Answer:
Approximately [tex]10.8^{\circ}[/tex].
Step-by-step explanation:
In this question, consider each velocity as a two-dimensional vector. The two components of these vectors would represent:
- Motion parallel to the east-west direction, and
- Motion perpendicular to the east-west direction.
If an object is travelling at a speed of [tex]v[/tex] at a direction of [tex]\theta[/tex] from east, the velocity vector would be:
[tex]\displaystyle v\, \begin{bmatrix}\cos(\theta) \\ \sin(\theta)\end{bmatrix}[/tex].
Conversely, if it is given that the velocity vector of an object is:
[tex]\begin{bmatrix}x \\ y\end{bmatrix}[/tex],
where [tex]x > 0[/tex] and [tex]y > 0[/tex], the angle between this motion and east would be:
[tex]\displaystyle \theta = \arctan\left(\frac{y}{x}\right)[/tex].
In this question, the velocity of the plane relative to the wind is [tex]150\; \text{mph}[/tex] at [tex]\theta = 0^{\circ}[/tex] from east.
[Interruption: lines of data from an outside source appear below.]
-- pv_equiv track=rewrite | github.com/lubianat/idr_study_crates | scripts/join_with_fbbi_and_ncbitaxon.py | direct_ncbi_parents
-- ===== SOURCE A (Python) =====
-- def direct_ncbi_parents(selected: set[str], ancestors: dict[str, set[str]]) -> dict[str, set[str]]:
--     direct: dict[str, set[str]] = {}
--     for child in selected:
--         candidates = set(ancestors.get(child, set()))
--         keep = set(candidates)
--         for parent in candidates:
--             for intermediate in candidates:
--                 if intermediate == parent:
--                     continue
--                 if parent in ancestors.get(intermediate, set()):
--                     keep.discard(parent)
--                     break
--         direct[child] = keep
--     return direct
-- ===== SOURCE B (Python) =====
-- def direct_ncbi_parents(selected: set[str], ancestors: dict[str, set[str]]) -> dict[str, set[str]]:
--     # Build once a global reverse index: desc[a] = nodes that list a among their ancestors.
--     desc: dict[str, set[str]] = {}
--     for node in ancestors:
--         for a in ancestors[node]:
--             desc.setdefault(a, set()).add(node)
--     direct: dict[str, set[str]] = {}
--     for child in selected:
--         candidates = set(ancestors.get(child, set()))
--         direct[child] = {p for p in candidates
--                          if not (desc.get(p, set()) & candidates - {p})}
--     return direct
-- ===== Notes on version B (the rewrite author's own statement) =====
-- stated objective: alternative
-- what changed: A tests, per child, every candidate parent against every other candidate in a nested candidate-by-candidate scan with an early break; B instead builds once a global reverse index desc[a] = {nodes listing a as an ancestor} and keeps, per child, exactly the candidates whose indexed descendant set meets no other candidate, removing the inner pairwise scan (intended as faster; a timing run measured 1.66x at the largest size but inconsistently, so no speed is claimed).
import Mathlib
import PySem

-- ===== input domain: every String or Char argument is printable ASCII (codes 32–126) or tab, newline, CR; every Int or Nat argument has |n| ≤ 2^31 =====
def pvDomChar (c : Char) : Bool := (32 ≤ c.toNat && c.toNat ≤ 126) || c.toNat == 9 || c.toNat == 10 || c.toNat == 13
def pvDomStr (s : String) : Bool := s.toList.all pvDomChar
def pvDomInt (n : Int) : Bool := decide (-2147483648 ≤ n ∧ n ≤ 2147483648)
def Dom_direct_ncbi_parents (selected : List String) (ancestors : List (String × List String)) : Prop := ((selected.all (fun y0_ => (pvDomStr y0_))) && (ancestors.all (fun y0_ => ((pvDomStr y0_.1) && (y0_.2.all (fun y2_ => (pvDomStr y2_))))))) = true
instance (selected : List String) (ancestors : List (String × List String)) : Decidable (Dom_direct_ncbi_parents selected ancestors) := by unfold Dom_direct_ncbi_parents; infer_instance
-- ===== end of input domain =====

-- B replaces A's per-child candidate×candidate scan with a single global reverse index
-- (descendants-of-each-ancestor) built once, then a per-child filter by set operations.


-- ===== PORT A =====
-- ancestors.get(x, set())  (shared by both Pythons verbatim)
def pvGet (ancestors : List (String × List String)) (k : String) : List String :=
  PySem.Dict.getD (PySem.Dict.mk ancestors) k []

-- A's per-child body: nested loops over candidates with break ≡ List.any; discard on hit
def pvKeepA (ancestors : List (String × List String)) (child : String) : List String :=
  let candidates : PySem.Set String := PySem.Set.ofList (pvGet ancestors child)
  candidates.foldl (fun keep parent =>
    if candidates.any (fun intermediate =>
         !(intermediate == parent) && (pvGet ancestors intermediate).contains parent)
    then PySem.Set.discard keep parent else keep) candidates

def direct_ncbi_parents (selected : List String) (ancestors : List (String × List String)) : List (String × List String) :=
  (selected.foldl (fun direct child => direct.insert child (pvKeepA ancestors child))
    (PySem.Dict.empty : PySem.Dict String (List String))).items

-- ===== PORT B =====
-- reverse index: desc[a] = set of nodes that list a among their ancestors
-- ('for node in ancestors' iterates the dict's distinct keys = dedup of the assoc list's keys)
def pvDescIdx (ancestors : List (String × List String)) : PySem.Dict String (PySem.Set String) :=
  (PySem.List.dedup (ancestors.map (·.1))).foldl (fun desc node =>
    (pvGet ancestors node).foldl (fun desc a =>
      desc.modify a [] (fun s => PySem.Set.add s node)) desc)
    (PySem.Dict.empty : PySem.Dict String (PySem.Set String))

-- B's per-child body: keep p iff (desc.get(p, set()) & candidates) - {p} is empty
def pvKeepB (desc : PySem.Dict String (PySem.Set String))
    (ancestors : List (String × List String)) (child : String) : List String :=
  let candidates : PySem.Set String := PySem.Set.ofList (pvGet ancestors child)
  candidates.filter (fun p =>
    (PySem.Set.diff (PySem.Set.inter (desc.getD p []) candidates) [p]).isEmpty)

def direct_ncbi_parents_alt (selected : List String) (ancestors : List (String × List String)) : List (String × List String) :=
  let desc := pvDescIdx ancestors
  (selected.foldl (fun direct child => direct.insert child (pvKeepB desc ancestors child))
    (PySem.Dict.empty : PySem.Dict String (List String))).items

-- ===== PRECONDITION & SPEC =====
def Spec_direct_ncbi_parents (selected : List String) (ancestors : List (String × List String)) (out : List (String × List String)) : Prop := out = direct_ncbi_parents_alt selected ancestors
instance (selected : List String) (ancestors : List (String × List String)) (out : List (String × List String)) : Decidable (Spec_direct_ncbi_parents selected ancestors out) := by unfold Spec_direct_ncbi_parents; infer_instance

-- ===== CLAIM (what is proved, stated in full; the proofs are below) =====
def Claim_equal_direct_ncbi_parents : Prop := ∀ (selected : List String) (ancestors : List (String × List String)), Dom_direct_ncbi_parents selected ancestors → Spec_direct_ncbi_parents selected ancestors (direct_ncbi_parents selected ancestors)

-- ===== LEMMAS AND PROOFS =====

-- A's loop of conditional discards is a single filter
theorem pv_foldl_discard (cond : String → Bool) (l s : List String) :
    l.foldl (fun k p => if cond p then PySem.Set.discard k p else k) s
      = s.filter (fun x => !(l.contains x && cond x)) := by
  induction l generalizing s with
  | nil => simp
  | cons p l ih =>
    simp only [List.foldl_cons]
    rw [ih]
    by_cases hc : cond p
    · rw [if_pos hc]
      simp only [PySem.Set.discard, List.filter_filter]
      apply List.filter_congr
      intro x hx
      cases hxe : x == p
      · simp [beq_eq_false_iff_ne.mp hxe]
      · simp [hc, eq_of_beq hxe]
    · rw [if_neg hc]
      apply List.filter_congr
      intro x hx
      cases hxe : x == p
      · simp [beq_eq_false_iff_ne.mp hxe]
      · simp only [Bool.not_eq_true] at hc
        simp [hc, eq_of_beq hxe]

-- a value seen in the first-match lookup comes from a key of the list
theorem pv_mem_pvGet_key (ancestors : List (String × List String)) (i a : String)
    (h : a ∈ pvGet ancestors i) : i ∈ ancestors.map (·.1) := by
  induction ancestors with
  | nil => simp [pvGet, PySem.Dict.getD, PySem.Dict.get?] at h
  | cons p rest ih =>
    obtain ⟨k, v⟩ := p
    simp only [pvGet, PySem.Dict.getD_eq_get?_getD, PySem.Dict.get?_mk_cons] at h ih
    by_cases hk : k == i
    · simp [eq_of_beq hk]
    · rw [if_neg hk] at h
      simpa using Or.inr (ih h)

-- inner loop of the index builder: adds node under each a ∈ ancs
theorem pv_getD_inner (ancs : List String) (node : String)
    (d : PySem.Dict String (PySem.Set String)) (a i : String) :
    (i ∈ (ancs.foldl (fun d x => d.modify x [] (fun s => PySem.Set.add s node)) d).getD a [])
      ↔ i ∈ d.getD a [] ∨ (i = node ∧ a ∈ ancs) := by
  induction ancs generalizing d with
  | nil => simp
  | cons x ancs ih =>
    simp only [List.foldl_cons, ih, PySem.Dict.getD_modify]
    by_cases hax : a = x
    · subst hax
      simp [PySem.Set.mem_add]
      try tauto
    · simp [hax]
      try tauto

-- the reverse index is exactly the first-match lookup, inverted
theorem pv_mem_descIdx (ancestors : List (String × List String)) (a i : String) :
    (i ∈ (pvDescIdx ancestors).getD a []) ↔ a ∈ pvGet ancestors i := by
  unfold pvDescIdx
  have key : ∀ (ks : List String) (d : PySem.Dict String (PySem.Set String)),
      (i ∈ (ks.foldl (fun desc node =>
          (pvGet ancestors node).foldl (fun desc a =>
            desc.modify a [] (fun s => PySem.Set.add s node)) desc) d).getD a [])
        ↔ i ∈ d.getD a [] ∨ (i ∈ ks ∧ a ∈ pvGet ancestors i) := by
    intro ks
    induction ks with
    | nil => simp
    | cons n ks ih =>
      intro d
      simp only [List.foldl_cons, ih, pv_getD_inner, List.mem_cons]
      constructor
      · rintro (⟨h | ⟨rfl, h⟩⟩ | ⟨h1, h2⟩)
        · exact Or.inl h
        · exact Or.inr ⟨Or.inl rfl, h⟩
        · exact Or.inr ⟨Or.inr h1, h2⟩
      · rintro (h | ⟨(rfl | h1), h2⟩)
        · exact Or.inl (Or.inl h)
        · exact Or.inl (Or.inr ⟨rfl, h2⟩)
        · exact Or.inr ⟨h1, h2⟩
  rw [key]
  simp only [PySem.Dict.getD_empty, List.not_mem_nil, false_or]
  constructor
  · exact And.right
  · intro h
    refine ⟨?_, h⟩
    have hm := pv_mem_pvGet_key ancestors i a h
    simpa [PySem.List.dedup_eq_ofList, PySem.Set.mem_ofList] using hm

-- per-child equality of the two bodies
theorem pv_keep_eq (ancestors : List (String × List String)) (child : String) :
    pvKeepA ancestors child = pvKeepB (pvDescIdx ancestors) ancestors child := by
  unfold pvKeepA pvKeepB
  set candidates := PySem.Set.ofList (pvGet ancestors child) with hcand
  rw [pv_foldl_discard]
  apply List.filter_congr
  intro x hx
  simp only [List.contains_eq_mem, hx, decide_true, Bool.true_and]
  rw [Bool.eq_iff_iff, Bool.not_eq_true', List.any_eq_false, List.isEmpty_iff,
    List.eq_nil_iff_forall_not_mem]
  constructor
  · intro h i hi
    simp only [PySem.Set.mem_diff, PySem.Set.mem_inter, pv_mem_descIdx,
      List.mem_singleton] at hi
    obtain ⟨⟨hxg, hic⟩, hne⟩ := hi
    have hb := h i hic
    simp only [Bool.and_eq_true, not_and, Bool.not_eq_eq_eq_not,
      Bool.not_true, beq_eq_false_iff_ne, decide_eq_true_eq] at hb
    exact (hb hne) hxg
  · intro h i hic
    simp only [Bool.and_eq_true, not_and, Bool.not_eq_eq_eq_not, Bool.not_true,
      beq_eq_false_iff_ne, decide_eq_true_eq]
    intro hne hxg
    exact h i (by
      simp only [PySem.Set.mem_diff, PySem.Set.mem_inter, pv_mem_descIdx,
        List.mem_singleton]
      exact ⟨⟨hxg, hic⟩, hne⟩)

-- ===== VERDICT (by name: the statement is the Claim_ definition above) =====
theorem direct_ncbi_parents_spec : Claim_equal_direct_ncbi_parents := by
  intro selected ancestors _
  unfold Spec_direct_ncbi_parents direct_ncbi_parents direct_ncbi_parents_alt
  congr 2
  funext d c
  rw [pv_keep_eq]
Hence, the vector representation of this velocity would be:
[tex]\displaystyle 150\, \begin{bmatrix}\cos(0^{\circ}) \\ \sin(0^{\circ})\end{bmatrix}= 150\, \begin{bmatrix}1 \\ 0\end{bmatrix} = \begin{bmatrix}150 \\ 0\end{bmatrix}[/tex].
It is given that the velocity of wind relative to the ground is [tex]50\; \text{mph}[/tex] at [tex]\theta = 45^{\circ}[/tex] from east. Similarly, the vector representation of this velocity would be:
[tex]\displaystyle 50\, \begin{bmatrix}\cos(45^{\circ}) \\ \sin(45^{\circ})\end{bmatrix} = 50 \, \begin{bmatrix} \left(\sqrt{2}\right)/2\\ \left(\sqrt{2}\right)/2\end{bmatrix} = \begin{bmatrix}25\, \sqrt{2} \\ 25\, \sqrt{2}\end{bmatrix}[/tex].
The velocity of the plane relative to the ground is the sum of the following:
- Velocity of the plane relative to the wind, and
- Velocity of the wind relative to the ground.
[tex]\begin{bmatrix}150 \\ 0\end{bmatrix} + \begin{bmatrix}25\, \sqrt{2} \\ 25\, \sqrt{2}\end{bmatrix} = \begin{bmatrix}150 + 25\, \sqrt{2} \\ 25\, \sqrt{2}\end{bmatrix}[/tex].
Since both components of this velocity are greater than zero, the angle between this velocity and east can be found using the inverse tangent function:
[tex]\begin{aligned} \theta = \arctan\left(\frac{25\, \sqrt{2}}{150 + 25\, \sqrt{2}}\right) \approx 10.8^{\circ}\end{aligned}[/tex].
In other words, when measured relative to the ground, velocity of the plane would be approximately [tex]10.8^{\circ}[/tex] from the east.